= Joseph McGeough =

British academic

Joseph Anthony McGeough FREng FRSE is a former Regius Professor of Engineering, and now an honorary professorial fellow, in the School of Engineering at the University of Edinburgh.

==Biography==
McGeough was born in Kilwinning, Scotland, on 29 May 1940. A graduate of the University of Glasgow (BSc, 1963; PhD, 1967) and the University of Aberdeen (DSc, 1982), he gained industrial training as an undergraduate vacation apprentice for a firm of electrical contractors at ICI Nobel Division, and with Cossor Radar and Electronics, Harlow. Following graduation he worked for International Research and Development Ltd, Newcastle, as a research metallurgist. He then held research appointments as a Demonstrator and senior research fellow at respectively the University of Leicester, the University of Queensland and the University of Edinburgh

He was a Lecturer (1972–1977), then senior lecturer (1977–1980) and reader (1980–1983) in engineering at the University of Edinburgh, before being appointed in 1983 to the Regius Chair of Engineering at the University of Edinburgh. While Regius Professor he also served for eight years as the head of the Department of Mechanical Engineering.

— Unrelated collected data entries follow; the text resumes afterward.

-- pv_equiv track=rewrite | github.com/Arthur3409404/RaidBot | Raid_Bot.py | group_params
-- ===== SOURCE A (Python) =====
-- from collections import defaultdict
--
-- def group_params(params: dict, min_shared_keys: int = 3):
--     """
--     Groups params by common prefixes.
--     Everything not belonging to a detected group goes into 'mainframe'.
--     """
--
--     # Step 1: find all possible prefixes
--     prefix_counts = defaultdict(int)
--
--     for key in params.keys():
--         parts = key.split("_")
--         for i in range(1, len(parts)):
--             prefix = "_".join(parts[:i]) + "_"
--             prefix_counts[prefix] += 1
--
--     # Step 2: keep only prefixes with enough shared keys
--     valid_prefixes = {
--         p for p, count in prefix_counts.items()
--         if count >= min_shared_keys
--     }
--
--     # Step 3: prefer the longest matching prefix (avoid overlaps)
--     valid_prefixes = sorted(valid_prefixes, key=len, reverse=True)
--
--     grouped = {"mainframe": {}}
--
--     for key, value in params.items():
--         matched = False
--
--         for prefix in valid_prefixes:
--             if key.startswith(prefix):
--                 group_name = prefix.rstrip("_")
--                 stripped_key = key[len(prefix):]
--
--                 grouped.setdefault(group_name, {})
--                 grouped[group_name][stripped_key] = value
--                 matched = True
--                 break
--
--         if not matched:
--             grouped["mainframe"][key] = value
--
--     return grouped
-- ===== SOURCE B (Python) =====
-- def group_params(params: dict, min_shared_keys: int = 3):
--     """
--     Groups params by common prefixes (everything else -> 'mainframe').
--     One counting pass over each key's own prefixes, then per key a scan of
--     its own prefixes from longest to shortest: no global sorted prefix list,
--     no startswith scan over it.
--     """
--     counts = {}
--     for key in params:
--         parts = key.split("_")
--         acc = ""
--         for part in parts[:-1]:
--             acc = acc + part + "_"
--             counts[acc] = counts.get(acc, 0) + 1
--
--     grouped = {"mainframe": {}}
--     for key, value in params.items():
--         parts = key.split("_")
--         prefixes = []
--         acc = ""
--         for part in parts[:-1]:
--             acc = acc + part + "_"
--             prefixes.append(acc)
--         chosen = None
--         for p in reversed(prefixes):
--             if counts.get(p, 0) >= min_shared_keys:
--                 chosen = p
--                 break
--         if chosen is None:
--             grouped["mainframe"][key] = value
--         else:
--             group_name = chosen.rstrip("_")
--             grouped.setdefault(group_name, {})
--             grouped[group_name][key[len(chosen):]] = value
--     return grouped
-- ===== Notes on version B (the rewrite author's own statement) =====
-- stated objective: alternative
-- what changed: Instead of building the global set of valid prefixes, sorting it by length and scanning it with startswith for every key, B builds the prefix counter with a running accumulator and, for each key, scans only that key's own underscore-prefixes from longest to shortest, taking the first one whose count reaches min_shared_keys.
import Mathlib
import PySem

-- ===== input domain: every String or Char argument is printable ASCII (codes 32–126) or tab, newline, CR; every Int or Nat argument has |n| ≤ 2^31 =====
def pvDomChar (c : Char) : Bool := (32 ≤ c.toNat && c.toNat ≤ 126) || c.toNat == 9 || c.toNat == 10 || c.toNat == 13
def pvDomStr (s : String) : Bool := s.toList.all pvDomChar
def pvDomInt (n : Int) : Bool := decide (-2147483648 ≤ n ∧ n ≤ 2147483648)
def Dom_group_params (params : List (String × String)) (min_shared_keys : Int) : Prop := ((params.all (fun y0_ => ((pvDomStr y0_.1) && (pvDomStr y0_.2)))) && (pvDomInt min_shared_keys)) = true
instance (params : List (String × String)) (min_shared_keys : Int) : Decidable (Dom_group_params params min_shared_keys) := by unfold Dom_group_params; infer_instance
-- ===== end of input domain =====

His main field of research is manufacturing; his research outcomes are published in journals including the Proceedings of the Institution of Mechanical Engineers, Proceedings of the Royal Society, the Journal of the Institute for Mathematics and its Applications, and, latterly, in the Journal of Bone and Joint Surgery. McGeough's books include Principles of Electrochemical Machining (1974), Advanced Methods of Machining (1988), Micromachining of Engineering Materials (editor, 2001) and The Engineering of Human Joint Replacements (2013). He is the author of the entry on Electroforming for the Encyclopedia of Production Engineering (2013), and a volume editor for Comprehensive Materials Processing (2014). The IMechE and the Society for Underwater Technology have awarded him prizes for his researches. He held a Royal Society/SERC (now EPSRC) Industrial Fellowship between 1987 and 1989, and has been the director of three spin-off companies.

McGeough is a Fellow of the Institution of Mechanical Engineers, the Royal Society of Edinburgh, the International Academy for Production Engineering, and the Royal Academy of Engineering. He is a member of the Royal Institution of Great Britain. He has served as President of the IMechE (2019), chair of its Professional Publishing Board, and of its International Strategy Board. He has held visiting appointments at the University of Naples "Federico 2", Monash University, Tokyo University of Agriculture and Technology, and Dublin City University. He is an honorary professor of Nanjing Aeronautical and Astronautical University.

When he was a student he gained a number of county, universities and national athletics championship awards, and was the winner of an Australian Universities’ soccer championship medal. He was secretary and vice-captain of Glasgow University Athletics, and became an honorary vice-president of Aberdeen University Athletics Association.

More recently he served as chairman for Aberdeen Dyce Academy College council, and president for Edinburgh Colinton Literary Society (including its centenary year). He gives lectures on science to the community, including the National Trust for Scotland, and the Royal Society of Edinburgh.

He has been married for more than 40 years, with three children and six grandchildren.